INSTRUCTIONS TO FOLLOW: The expected answer is every line of the material, reproduced exactly.

SUPPLIED ENTRIES:
-- pv_equiv track=rewrite | github.com/johsieders/programmieren-mit-python | samples/src/search/queens.py | nextPositions
-- ===== SOURCE A (Python) =====
-- def nextPositions(n, state):
--     """ liefert die Menge der sicheren Positionen in der naechsten Zeile.
--
--         Beispiel: state = [3, 0] bedeutet:
--         In Zeile 0 steht eine Koenigin auf Position 3
--         in Zeile 1 steht eine Koenigin auf Position 0
--         Sicher sind in Zeile 2 die Positionen 2, 4
--         Ergebnis mit n = 5: [2, 4]
--     """
--
--     offlimits = set()
--     k = len(state)
--     for i in range(k):
--         offlimits.add(state[i] - k + i)
--         offlimits.add(state[i])
--         offlimits.add(state[i] + k - i)
--
--     return set(range(n)) - offlimits
-- ===== SOURCE B (Python) =====
-- def nextPositions(n, state):
--     k = len(state)
--     return {j for j in range(n)
--             if all(j != s and abs(j - s) != k - i for i, s in enumerate(state))}
-- ===== Notes on version B (the rewrite author's own statement) =====
-- stated objective: alternative
-- what changed: B drops A's forbidden-column table (set of offlimits columns subtracted from range(n)) and instead tests each candidate column directly against every placed queen with a per-candidate all(...) scan over enumerate(state).
import Mathlib
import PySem

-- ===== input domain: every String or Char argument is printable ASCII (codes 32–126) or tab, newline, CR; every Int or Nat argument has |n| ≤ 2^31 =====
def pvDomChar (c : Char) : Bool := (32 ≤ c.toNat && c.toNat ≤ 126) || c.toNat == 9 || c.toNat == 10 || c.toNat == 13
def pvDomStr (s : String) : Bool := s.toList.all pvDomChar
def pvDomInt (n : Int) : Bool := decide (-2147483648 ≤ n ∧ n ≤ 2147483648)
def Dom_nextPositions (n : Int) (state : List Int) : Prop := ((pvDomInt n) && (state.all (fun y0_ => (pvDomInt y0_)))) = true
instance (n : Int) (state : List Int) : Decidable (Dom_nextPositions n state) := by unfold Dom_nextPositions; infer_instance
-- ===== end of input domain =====

-- B replaces A's offlimits-table-then-subtract with a direct per-candidate scan over the placed queens (alternative decomposition, same results).

-- ===== PORT A =====
-- A: build a set of forbidden columns from each queen (column and both diagonals), then set(range(n)) - offlimits.
def nextPositions (n : Int) (state : List Int) : List Int :=
  let k : Int := state.length
  let offlimits : PySem.Set Int :=
    (PySem.List.pyRange 0 k 1).foldl
      (fun s i =>
        let si := PySem.List.pyGetD state i 0   -- state[i]; i ∈ range(k) is always in range
        PySem.Set.add (PySem.Set.add (PySem.Set.add s (si - k + i)) si) (si + k - i))
      PySem.Set.empty
  PySem.Set.diff (PySem.Set.ofList (PySem.List.pyRange 0 n 1)) offlimits

-- ===== PORT B =====
-- B: {j for j in range(n) if all(j != s and abs(j - s) != k - i for i, s in enumerate(state))}
def nextPositions_alt (n : Int) (state : List Int) : List Int :=
  let k : Int := state.length
  (PySem.List.pyRange 0 n 1).filter
    (fun j => (PySem.List.enumerate state 0).all
      (fun p => (j != p.2) && (|j - p.2| != k - p.1)))

-- ===== PRECONDITION & SPEC =====
def Spec_nextPositions (n : Int) (state : List Int) (out : List Int) : Prop := out = nextPositions_alt n state
instance (n : Int) (state : List Int) (out : List Int) : Decidable (Spec_nextPositions n state out) := by unfold Spec_nextPositions; infer_instance

-- ===== CLAIM (what is proved, stated in full; the proofs are below) =====
def Claim_equal_nextPositions : Prop := ∀ (n : Int) (state : List Int), Dom_nextPositions n state → Spec_nextPositions n state (nextPositions n state)

-- ===== LEMMAS AND PROOFS =====

-- membership in A's offlimits accumulator
theorem mem_off_foldl (state : List Int) (k : Int) (l : List Int) (s : PySem.Set Int) (j : Int) :
    j ∈ l.foldl
      (fun s i =>
        let si := PySem.List.pyGetD state i 0
        PySem.Set.add (PySem.Set.add (PySem.Set.add s (si - k + i)) si) (si + k - i)) s ↔
    j ∈ s ∨ ∃ i ∈ l, j = PySem.List.pyGetD state i 0 - k + i ∨ j = PySem.List.pyGetD state i 0 ∨
      j = PySem.List.pyGetD state i 0 + k - i := by
  induction l generalizing s with
  | nil => simp
  | cons a t ih =>
    simp only [List.foldl_cons, ih, PySem.Set.mem_add, List.mem_cons]
    constructor
    · rintro ((((h | h) | h) | h) | ⟨i, hi, hh⟩)
      · exact Or.inl h
      · exact Or.inr ⟨a, Or.inl rfl, Or.inl h⟩
      · exact Or.inr ⟨a, Or.inl rfl, Or.inr (Or.inl h)⟩
      · exact Or.inr ⟨a, Or.inl rfl, Or.inr (Or.inr h)⟩
      · exact Or.inr ⟨i, Or.inr hi, hh⟩
    · rintro (h | ⟨i, (rfl | hi), hh⟩)
      · exact Or.inl (Or.inl (Or.inl (Or.inl h)))
      · rcases hh with h | h | h
        · exact Or.inl (Or.inl (Or.inl (Or.inr h)))
        · exact Or.inl (Or.inl (Or.inr h))
        · exact Or.inl (Or.inr h)
      · exact Or.inr ⟨i, hi, hh⟩

-- the three forbidden columns of one queen vs the direct safety test
theorem tri_iff (j s k m : Int) (h : m < k) :
    (j = s - k + m ∨ j = s ∨ j = s + k - m) ↔ (j = s ∨ |j - s| = k - m) := by
  rw [abs_eq (by omega : (0:Int) ≤ k - m)]
  omega

theorem nextPositions_eq (n : Int) (state : List Int) :
    nextPositions n state = nextPositions_alt n state := by
  unfold nextPositions nextPositions_alt
  dsimp only
  rw [PySem.Set.ofList_eq_self_of_nodup _ (PySem.List.nodup_pyRange_one 0 n)]
  apply List.filter_congr
  intro j _
  rw [Bool.eq_iff_iff]
  simp only [Bool.not_eq_eq_eq_not, Bool.not_true, PySem.Set.contains_eq_listContains,
    List.contains_eq_mem, decide_eq_false_iff_not, mem_off_foldl, PySem.List.mem_pyRange_one,
    List.all_eq_true, PySem.List.mem_enumerate_iff, Bool.and_eq_true, bne_iff_ne, ne_eq]
  push Not
  constructor
  · intro h p hp
    rcases hp with ⟨m, hm, rfl⟩
    have hm' : (m : Int) < state.length := by exact_mod_cast hm
    have h3 := h.2 m ⟨by positivity, hm'⟩
    rw [PySem.List.pyGetD_eq_getElem state 0 (by positivity) (by simpa using hm')] at h3
    simp only [Int.toNat_natCast] at h3
    have h4 := (not_iff_not.mpr (tri_iff j state[m] state.length m hm')).mp (by tauto)
    push Not at h4
    simpa using h4
  · intro h
    refine ⟨by simp [PySem.Set.empty], ?_⟩
    intro i hi
    obtain ⟨hi0, hik⟩ := hi
    rw [PySem.List.pyGetD_eq_getElem state 0 hi0 hik]
    have hlt : i.toNat < state.length := by omega
    have hi' : ((i.toNat : Nat) : Int) = i := Int.toNat_of_nonneg hi0
    have h2 := h ((i.toNat : Int), state[i.toNat]) ⟨i.toNat, hlt, by simp⟩
    simp only at h2
    rw [hi'] at h2
    have h4 := (not_iff_not.mpr (tri_iff j state[i.toNat] state.length i (by exact_mod_cast hik))).mpr
      (by push Not; exact h2)
    push Not at h4
    exact h4

-- ===== VERDICT (by name: the statement is the Claim_ definition above) =====
theorem nextPositions_spec : Claim_equal_nextPositions := by
  intro n state _
  unfold Spec_nextPositions
  exact nextPositions_eq n state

EXPECTED OUTPUT:
-- pv_equiv track=rewrite | github.com/johsieders/programmieren-mit-python | samples/src/search/queens.py | nextPositions
-- ===== SOURCE A (Python) =====
-- def nextPositions(n, state):
--     """ liefert die Menge der sicheren Positionen in der naechsten Zeile.
--
--         Beispiel: state = [3, 0] bedeutet:
--         In Zeile 0 steht eine Koenigin auf Position 3
--         in Zeile 1 steht eine Koenigin auf Position 0
--         Sicher sind in Zeile 2 die Positionen 2, 4
--         Ergebnis mit n = 5: [2, 4]
--     """
--
--     offlimits = set()
--     k = len(state)
--     for i in range(k):
--         offlimits.add(state[i] - k + i)
--         offlimits.add(state[i])
--         offlimits.add(state[i] + k - i)
--
--     return set(range(n)) - offlimits
-- ===== SOURCE B (Python) =====
-- def nextPositions(n, state):
--     k = len(state)
--     return {j for j in range(n)
--             if all(j != s and abs(j - s) != k - i for i, s in enumerate(state))}
-- ===== Notes on version B (the rewrite author's own statement) =====
-- stated objective: alternative
-- what changed: B drops A's forbidden-column table (set of offlimits columns subtracted from range(n)) and instead tests each candidate column directly against every placed queen with a per-candidate all(...) scan over enumerate(state).
import Mathlib
import PySem

-- ===== input domain: every String or Char argument is printable ASCII (codes 32–126) or tab, newline, CR; every Int or Nat argument has |n| ≤ 2^31 =====
def pvDomChar (c : Char) : Bool := (32 ≤ c.toNat && c.toNat ≤ 126) || c.toNat == 9 || c.toNat == 10 || c.toNat == 13
def pvDomStr (s : String) : Bool := s.toList.all pvDomChar
def pvDomInt (n : Int) : Bool := decide (-2147483648 ≤ n ∧ n ≤ 2147483648)
def Dom_nextPositions (n : Int) (state : List Int) : Prop := ((pvDomInt n) && (state.all (fun y0_ => (pvDomInt y0_)))) = true
instance (n : Int) (state : List Int) : Decidable (Dom_nextPositions n state) := by unfold Dom_nextPositions; infer_instance
-- ===== end of input domain =====

-- B replaces A's offlimits-table-then-subtract with a direct per-candidate scan over the placed queens (alternative decomposition, same results).

-- ===== PORT A =====
-- A: build a set of forbidden columns from each queen (column and both diagonals), then set(range(n)) - offlimits.
def nextPositions (n : Int) (state : List Int) : List Int :=
  let k : Int := state.length
  let offlimits : PySem.Set Int :=
    (PySem.List.pyRange 0 k 1).foldl
      (fun s i =>
        let si := PySem.List.pyGetD state i 0   -- state[i]; i ∈ range(k) is always in range
        PySem.Set.add (PySem.Set.add (PySem.Set.add s (si - k + i)) si) (si + k - i))
      PySem.Set.empty
  PySem.Set.diff (PySem.Set.ofList (PySem.List.pyRange 0 n 1)) offlimits

-- ===== PORT B =====
-- B: {j for j in range(n) if all(j != s and abs(j - s) != k - i for i, s in enumerate(state))}
def nextPositions_alt (n : Int) (state : List Int) : List Int :=
  let k : Int := state.length
  (PySem.List.pyRange 0 n 1).filter
    (fun j => (PySem.List.enumerate state 0).all
      (fun p => (j != p.2) && (|j - p.2| != k - p.1)))

-- ===== PRECONDITION & SPEC =====
def Spec_nextPositions (n : Int) (state : List Int) (out : List Int) : Prop := out = nextPositions_alt n state
instance (n : Int) (state : List Int) (out : List Int) : Decidable (Spec_nextPositions n state out) := by unfold Spec_nextPositions; infer_instance

-- ===== CLAIM (what is proved, stated in full; the proofs are below) =====
def Claim_equal_nextPositions : Prop := ∀ (n : Int) (state : List Int), Dom_nextPositions n state → Spec_nextPositions n state (nextPositions n state)

-- ===== LEMMAS AND PROOFS =====

-- membership in A's offlimits accumulator
theorem mem_off_foldl (state : List Int) (k : Int) (l : List Int) (s : PySem.Set Int) (j : Int) :
    j ∈ l.foldl
      (fun s i =>
        let si := PySem.List.pyGetD state i 0
        PySem.Set.add (PySem.Set.add (PySem.Set.add s (si - k + i)) si) (si + k - i)) s ↔
    j ∈ s ∨ ∃ i ∈ l, j = PySem.List.pyGetD state i 0 - k + i ∨ j = PySem.List.pyGetD state i 0 ∨
      j = PySem.List.pyGetD state i 0 + k - i := by
  induction l generalizing s with
  | nil => simp
  | cons a t ih =>
    simp only [List.foldl_cons, ih, PySem.Set.mem_add, List.mem_cons]
    constructor
    · rintro ((((h | h) | h) | h) | ⟨i, hi, hh⟩)
      · exact Or.inl h
      · exact Or.inr ⟨a, Or.inl rfl, Or.inl h⟩
      · exact Or.inr ⟨a, Or.inl rfl, Or.inr (Or.inl h)⟩
      · exact Or.inr ⟨a, Or.inl rfl, Or.inr (Or.inr h)⟩
      · exact Or.inr ⟨i, Or.inr hi, hh⟩
    · rintro (h | ⟨i, (rfl | hi), hh⟩)
      · exact Or.inl (Or.inl (Or.inl (Or.inl h)))
      · rcases hh with h | h | h
        · exact Or.inl (Or.inl (Or.inl (Or.inr h)))
        · exact Or.inl (Or.inl (Or.inr h))
        · exact Or.inl (Or.inr h)
      · exact Or.inr ⟨i, hi, hh⟩

-- the three forbidden columns of one queen vs the direct safety test
theorem tri_iff (j s k m : Int) (h : m < k) :
    (j = s - k + m ∨ j = s ∨ j = s + k - m) ↔ (j = s ∨ |j - s| = k - m) := by
  rw [abs_eq (by omega : (0:Int) ≤ k - m)]
  omega

theorem nextPositions_eq (n : Int) (state : List Int) :
    nextPositions n state = nextPositions_alt n state := by
  unfold nextPositions nextPositions_alt
  dsimp only
  rw [PySem.Set.ofList_eq_self_of_nodup _ (PySem.List.nodup_pyRange_one 0 n)]
  apply List.filter_congr
  intro j _
  rw [Bool.eq_iff_iff]
  simp only [Bool.not_eq_eq_eq_not, Bool.not_true, PySem.Set.contains_eq_listContains,
    List.contains_eq_mem, decide_eq_false_iff_not, mem_off_foldl, PySem.List.mem_pyRange_one,
    List.all_eq_true, PySem.List.mem_enumerate_iff, Bool.and_eq_true, bne_iff_ne, ne_eq]
  push Not
  constructor
  · intro h p hp
    rcases hp with ⟨m, hm, rfl⟩
    have hm' : (m : Int) < state.length := by exact_mod_cast hm
    have h3 := h.2 m ⟨by positivity, hm'⟩
    rw [PySem.List.pyGetD_eq_getElem state 0 (by positivity) (by simpa using hm')] at h3
    simp only [Int.toNat_natCast] at h3
    have h4 := (not_iff_not.mpr (tri_iff j state[m] state.length m hm')).mp (by tauto)
    push Not at h4
    simpa using h4
  · intro h
    refine ⟨by simp [PySem.Set.empty], ?_⟩
    intro i hi
    obtain ⟨hi0, hik⟩ := hi
    rw [PySem.List.pyGetD_eq_getElem state 0 hi0 hik]
    have hlt : i.toNat < state.length := by omega
    have hi' : ((i.toNat : Nat) : Int) = i := Int.toNat_of_nonneg hi0
    have h2 := h ((i.toNat : Int), state[i.toNat]) ⟨i.toNat, hlt, by simp⟩
    simp only at h2
    rw [hi'] at h2
    have h4 := (not_iff_not.mpr (tri_iff j state[i.toNat] state.length i (by exact_mod_cast hik))).mpr
      (by push Not; exact h2)
    push Not at h4
    exact h4

-- ===== VERDICT (by name: the statement is the Claim_ definition above) =====
theorem nextPositions_spec : Claim_equal_nextPositions := by
  intro n state _
  unfold Spec_nextPositions
  exact nextPositions_eq n state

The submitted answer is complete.